Print the lines below exactly as written, with none missing.

_ _ _ _ _

-- pv_equiv track=rewrite | github.com/egondo/1tdsr_listas | projeto_logistica.py | consulta_veiculo
-- ===== SOURCE A (Python) =====
-- def consulta_veiculo(placa, lista):
--     i = 1
--     while i < len(lista) and lista[i] != placa:
--         i = i + 7
--
--     if i >= len(lista):
--         return -1
--     else:
--         return i
-- ===== SOURCE B (Python) =====
-- def consulta_veiculo(placa, lista):
--     cand = [lista[i] for i in range(1, len(lista), 7)]
--     if placa in cand:
--         return 1 + 7 * cand.index(placa)
--     return -1
-- ===== Notes on version B (the rewrite author's own statement) =====
-- stated objective: simpler
-- what changed: Replaces the manual step-7 while loop over a running index with a two-phase build-then-search: materialise the stepped candidate list range(1, len, 7) once, then a single membership test plus .index, mapping the position back with 1 + 7*pos.
import Mathlib
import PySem

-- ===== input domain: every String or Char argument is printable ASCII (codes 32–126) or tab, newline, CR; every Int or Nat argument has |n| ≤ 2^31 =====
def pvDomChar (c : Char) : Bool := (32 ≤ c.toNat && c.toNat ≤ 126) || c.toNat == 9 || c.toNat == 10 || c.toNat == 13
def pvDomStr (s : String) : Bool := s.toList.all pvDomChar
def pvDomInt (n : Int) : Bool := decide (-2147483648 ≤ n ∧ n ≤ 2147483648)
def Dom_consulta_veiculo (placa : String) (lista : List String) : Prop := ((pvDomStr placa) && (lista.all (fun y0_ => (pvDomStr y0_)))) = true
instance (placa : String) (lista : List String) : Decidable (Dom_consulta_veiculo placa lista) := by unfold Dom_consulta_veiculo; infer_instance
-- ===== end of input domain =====

-- ===== PORT A =====
-- B changes the manual step-7 while loop into build-candidate-list-then-search; same return value, simpler structure.
-- A's loop: while i < len(lista) and lista[i] != placa: i = i + 7   (i starts at 1 and stays nonnegative, so Nat state is exact)
def consultaLoopA (placa : String) (lista : List String) (i : Nat) : Nat :=
  if i < lista.length ∧ lista[i]? ≠ some placa then
    consultaLoopA placa lista (i + 7)
  else i
termination_by lista.length - i

def consulta_veiculo (placa : String) (lista : List String) : Int :=
  let i := consultaLoopA placa lista 1
  if i ≥ lista.length then -1 else (i : Int)

-- ===== PORT B =====
-- cand = [lista[i] for i in range(1, len(lista), 7)]  (every index produced by the range is in bounds, so the "" default of pyGetD is unreachable)
def consulta_veiculo_alt (placa : String) (lista : List String) : Int :=
  let cand := (PySem.List.pyRange 1 (lista.length : Int) 7).map
      (fun i => PySem.List.pyGetD lista i "")
  match PySem.List.index? cand placa with
  | some k => 1 + 7 * (k : Int)
  | none => -1

-- ===== PRECONDITION & SPEC =====
def Spec_consulta_veiculo (placa : String) (lista : List String) (out : Int) : Prop := out = consulta_veiculo_alt placa lista
instance (placa : String) (lista : List String) (out : Int) : Decidable (Spec_consulta_veiculo placa lista out) := by unfold Spec_consulta_veiculo; infer_instance

-- ===== CLAIM (what is proved, stated in full; the proofs are below) =====
def Claim_equal_consulta_veiculo : Prop := ∀ (placa : String) (lista : List String), Dom_consulta_veiculo placa lista → Spec_consulta_veiculo placa lista (consulta_veiculo placa lista)

-- ===== LEMMAS AND PROOFS =====

theorem pyRange7_nil (a b : Int) (h : b ≤ a) : PySem.List.pyRange a b 7 = [] := by
  rw [PySem.List.pyRange_of_pos a b (by norm_num)]
  simp [show ¬ a < b by omega]

theorem pyRange7_cons (a b : Int) (h : a < b) :
    PySem.List.pyRange a b 7 = a :: PySem.List.pyRange (a + 7) b 7 := by
  rw [PySem.List.pyRange_of_pos a b (by norm_num),
      PySem.List.pyRange_of_pos (a+7) b (by norm_num)]
  by_cases h7 : a + 7 < b
  · have e : ((b - a + 7 - 1) / 7).toNat = ((b - (a+7) + 7 - 1) / 7).toNat + 1 := by
      omega
    simp only [if_pos h, if_pos h7, e, List.range_succ_eq_map, List.map_cons, List.map_map]
    refine congrArg₂ List.cons (by simp) ?_
    apply List.map_congr_left
    intro k _
    simp [Function.comp, Nat.succ_eq_add_one]
    ring
  · have e : ((b - a + 7 - 1) / 7).toNat = 1 := by omega
    simp [if_pos h, if_neg h7, e, List.range_succ]

theorem loop_eq_search (placa : String) (lista : List String) (j : Nat) :
    (if consultaLoopA placa lista j ≥ lista.length then (-1 : Int)
     else (consultaLoopA placa lista j : Int))
    = (match PySem.List.index?
          ((PySem.List.pyRange (j : Int) (lista.length : Int) 7).map
            (fun i => PySem.List.pyGetD lista i "")) placa with
       | some k => (j : Int) + 7 * (k : Int)
       | none => -1) := by
  by_cases hj : j < lista.length
  · rw [pyRange7_cons _ _ (by exact_mod_cast hj)]
    have hget : PySem.List.pyGetD lista (j : Int) "" = lista[j] := by
      simp [PySem.List.pyGetD_natCast, List.getD_eq_getElem?_getD, hj]
    by_cases heq : lista[j] = placa
    · have hstop : consultaLoopA placa lista j = j := by
        rw [consultaLoopA, if_neg]
        simp [List.getElem?_eq_getElem hj, heq]
      rw [hstop, if_neg (by omega), List.map_cons, hget, heq,
          PySem.List.index?_cons_self]
      simp
    · have hstep : consultaLoopA placa lista j = consultaLoopA placa lista (j + 7) := by
        rw [consultaLoopA, if_pos ⟨hj, by simp [List.getElem?_eq_getElem hj, heq]⟩]
      have ih := loop_eq_search placa lista (j + 7)
      rw [hstep, List.map_cons, hget,
          PySem.List.index?_cons_of_ne _ heq]
      have hcast : ((j : Int) + 7) = ((j + 7 : Nat) : Int) := by push_cast; ring
      rw [hcast, ih]
      cases PySem.List.index?
          ((PySem.List.pyRange ((j+7 : Nat) : Int) (lista.length : Int) 7).map
            (fun i => PySem.List.pyGetD lista i "")) placa with
      | none => simp
      | some k => simp only [Option.map_some]; push_cast; ring
  · have hstop : consultaLoopA placa lista j = j := by
      rw [consultaLoopA, if_neg (by simp [hj])]
    rw [hstop, if_pos (by omega),
        pyRange7_nil _ _ (by exact_mod_cast Nat.le_of_not_lt hj)]
    simp [PySem.List.index?]
termination_by lista.length - j

-- ===== VERDICT (by name: the statement is the Claim_ definition above) =====
theorem consulta_veiculo_spec : Claim_equal_consulta_veiculo := by
  intro placa lista _
  unfold Spec_consulta_veiculo consulta_veiculo consulta_veiculo_alt
  have h := loop_eq_search placa lista 1
  simpa using h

_ _ _ _ _

- [SOLVED PROBLEM]:
-- pv_equiv track=rewrite | github.com/egondo/1tdsr_listas | projeto_logistica.py | consulta_veiculo
-- ===== SOURCE A (Python) =====
-- def consulta_veiculo(placa, lista):
--     i = 1
--     while i < len(lista) and lista[i] != placa:
--         i = i + 7
--
--     if i >= len(lista):
--         return -1
--     else:
--         return i
-- ===== SOURCE B (Python) =====
-- def consulta_veiculo(placa, lista):
--     cand = [lista[i] for i in range(1, len(lista), 7)]
--     if placa in cand:
--         return 1 + 7 * cand.index(placa)
--     return -1
-- ===== Notes on version B (the rewrite author's own statement) =====
-- stated objective: simpler
-- what changed: Replaces the manual step-7 while loop over a running index with a two-phase build-then-search: materialise the stepped candidate list range(1, len, 7) once, then a single membership test plus .index, mapping the position back with 1 + 7*pos.
import Mathlib
import PySem

-- ===== input domain: every String or Char argument is printable ASCII (codes 32–126) or tab, newline, CR; every Int or Nat argument has |n| ≤ 2^31 =====
def pvDomChar (c : Char) : Bool := (32 ≤ c.toNat && c.toNat ≤ 126) || c.toNat == 9 || c.toNat == 10 || c.toNat == 13
def pvDomStr (s : String) : Bool := s.toList.all pvDomChar
def pvDomInt (n : Int) : Bool := decide (-2147483648 ≤ n ∧ n ≤ 2147483648)
def Dom_consulta_veiculo (placa : String) (lista : List String) : Prop := ((pvDomStr placa) && (lista.all (fun y0_ => (pvDomStr y0_)))) = true
instance (placa : String) (lista : List String) : Decidable (Dom_consulta_veiculo placa lista) := by unfold Dom_consulta_veiculo; infer_instance
-- ===== end of input domain =====

-- ===== PORT A =====
-- B changes the manual step-7 while loop into build-candidate-list-then-search; same return value, simpler structure.
-- A's loop: while i < len(lista) and lista[i] != placa: i = i + 7   (i starts at 1 and stays nonnegative, so Nat state is exact)
def consultaLoopA (placa : String) (lista : List String) (i : Nat) : Nat :=
  if i < lista.length ∧ lista[i]? ≠ some placa then
    consultaLoopA placa lista (i + 7)
  else i
termination_by lista.length - i

def consulta_veiculo (placa : String) (lista : List String) : Int :=
  let i := consultaLoopA placa lista 1
  if i ≥ lista.length then -1 else (i : Int)

-- ===== PORT B =====
-- cand = [lista[i] for i in range(1, len(lista), 7)]  (every index produced by the range is in bounds, so the "" default of pyGetD is unreachable)
def consulta_veiculo_alt (placa : String) (lista : List String) : Int :=
  let cand := (PySem.List.pyRange 1 (lista.length : Int) 7).map
      (fun i => PySem.List.pyGetD lista i "")
  match PySem.List.index? cand placa with
  | some k => 1 + 7 * (k : Int)
  | none => -1

-- ===== PRECONDITION & SPEC =====
def Spec_consulta_veiculo (placa : String) (lista : List String) (out : Int) : Prop := out = consulta_veiculo_alt placa lista
instance (placa : String) (lista : List String) (out : Int) : Decidable (Spec_consulta_veiculo placa lista out) := by unfold Spec_consulta_veiculo; infer_instance

-- ===== CLAIM (what is proved, stated in full; the proofs are below) =====
def Claim_equal_consulta_veiculo : Prop := ∀ (placa : String) (lista : List String), Dom_consulta_veiculo placa lista → Spec_consulta_veiculo placa lista (consulta_veiculo placa lista)

-- ===== LEMMAS AND PROOFS =====

theorem pyRange7_nil (a b : Int) (h : b ≤ a) : PySem.List.pyRange a b 7 = [] := by
  rw [PySem.List.pyRange_of_pos a b (by norm_num)]
  simp [show ¬ a < b by omega]

theorem pyRange7_cons (a b : Int) (h : a < b) :
    PySem.List.pyRange a b 7 = a :: PySem.List.pyRange (a + 7) b 7 := by
  rw [PySem.List.pyRange_of_pos a b (by norm_num),
      PySem.List.pyRange_of_pos (a+7) b (by norm_num)]
  by_cases h7 : a + 7 < b
  · have e : ((b - a + 7 - 1) / 7).toNat = ((b - (a+7) + 7 - 1) / 7).toNat + 1 := by
      omega
    simp only [if_pos h, if_pos h7, e, List.range_succ_eq_map, List.map_cons, List.map_map]
    refine congrArg₂ List.cons (by simp) ?_
    apply List.map_congr_left
    intro k _
    simp [Function.comp, Nat.succ_eq_add_one]
    ring
  · have e : ((b - a + 7 - 1) / 7).toNat = 1 := by omega
    simp [if_pos h, if_neg h7, e, List.range_succ]

theorem loop_eq_search (placa : String) (lista : List String) (j : Nat) :
    (if consultaLoopA placa lista j ≥ lista.length then (-1 : Int)
     else (consultaLoopA placa lista j : Int))
    = (match PySem.List.index?
          ((PySem.List.pyRange (j : Int) (lista.length : Int) 7).map
            (fun i => PySem.List.pyGetD lista i "")) placa with
       | some k => (j : Int) + 7 * (k : Int)
       | none => -1) := by
  by_cases hj : j < lista.length
  · rw [pyRange7_cons _ _ (by exact_mod_cast hj)]
    have hget : PySem.List.pyGetD lista (j : Int) "" = lista[j] := by
      simp [PySem.List.pyGetD_natCast, List.getD_eq_getElem?_getD, hj]
    by_cases heq : lista[j] = placa
    · have hstop : consultaLoopA placa lista j = j := by
        rw [consultaLoopA, if_neg]
        simp [List.getElem?_eq_getElem hj, heq]
      rw [hstop, if_neg (by omega), List.map_cons, hget, heq,
          PySem.List.index?_cons_self]
      simp
    · have hstep : consultaLoopA placa lista j = consultaLoopA placa lista (j + 7) := by
        rw [consultaLoopA, if_pos ⟨hj, by simp [List.getElem?_eq_getElem hj, heq]⟩]
      have ih := loop_eq_search placa lista (j + 7)
      rw [hstep, List.map_cons, hget,
          PySem.List.index?_cons_of_ne _ heq]
      have hcast : ((j : Int) + 7) = ((j + 7 : Nat) : Int) := by push_cast; ring
      rw [hcast, ih]
      cases PySem.List.index?
          ((PySem.List.pyRange ((j+7 : Nat) : Int) (lista.length : Int) 7).map
            (fun i => PySem.List.pyGetD lista i "")) placa with
      | none => simp
      | some k => simp only [Option.map_some]; push_cast; ring
  · have hstop : consultaLoopA placa lista j = j := by
      rw [consultaLoopA, if_neg (by simp [hj])]
    rw [hstop, if_pos (by omega),
        pyRange7_nil _ _ (by exact_mod_cast Nat.le_of_not_lt hj)]
    simp [PySem.List.index?]
termination_by lista.length - j

-- ===== VERDICT (by name: the statement is the Claim_ definition above) =====
theorem consulta_veiculo_spec : Claim_equal_consulta_veiculo := by
  intro placa lista _
  unfold Spec_consulta_veiculo consulta_veiculo consulta_veiculo_alt
  have h := loop_eq_search placa lista 1
  simpa using h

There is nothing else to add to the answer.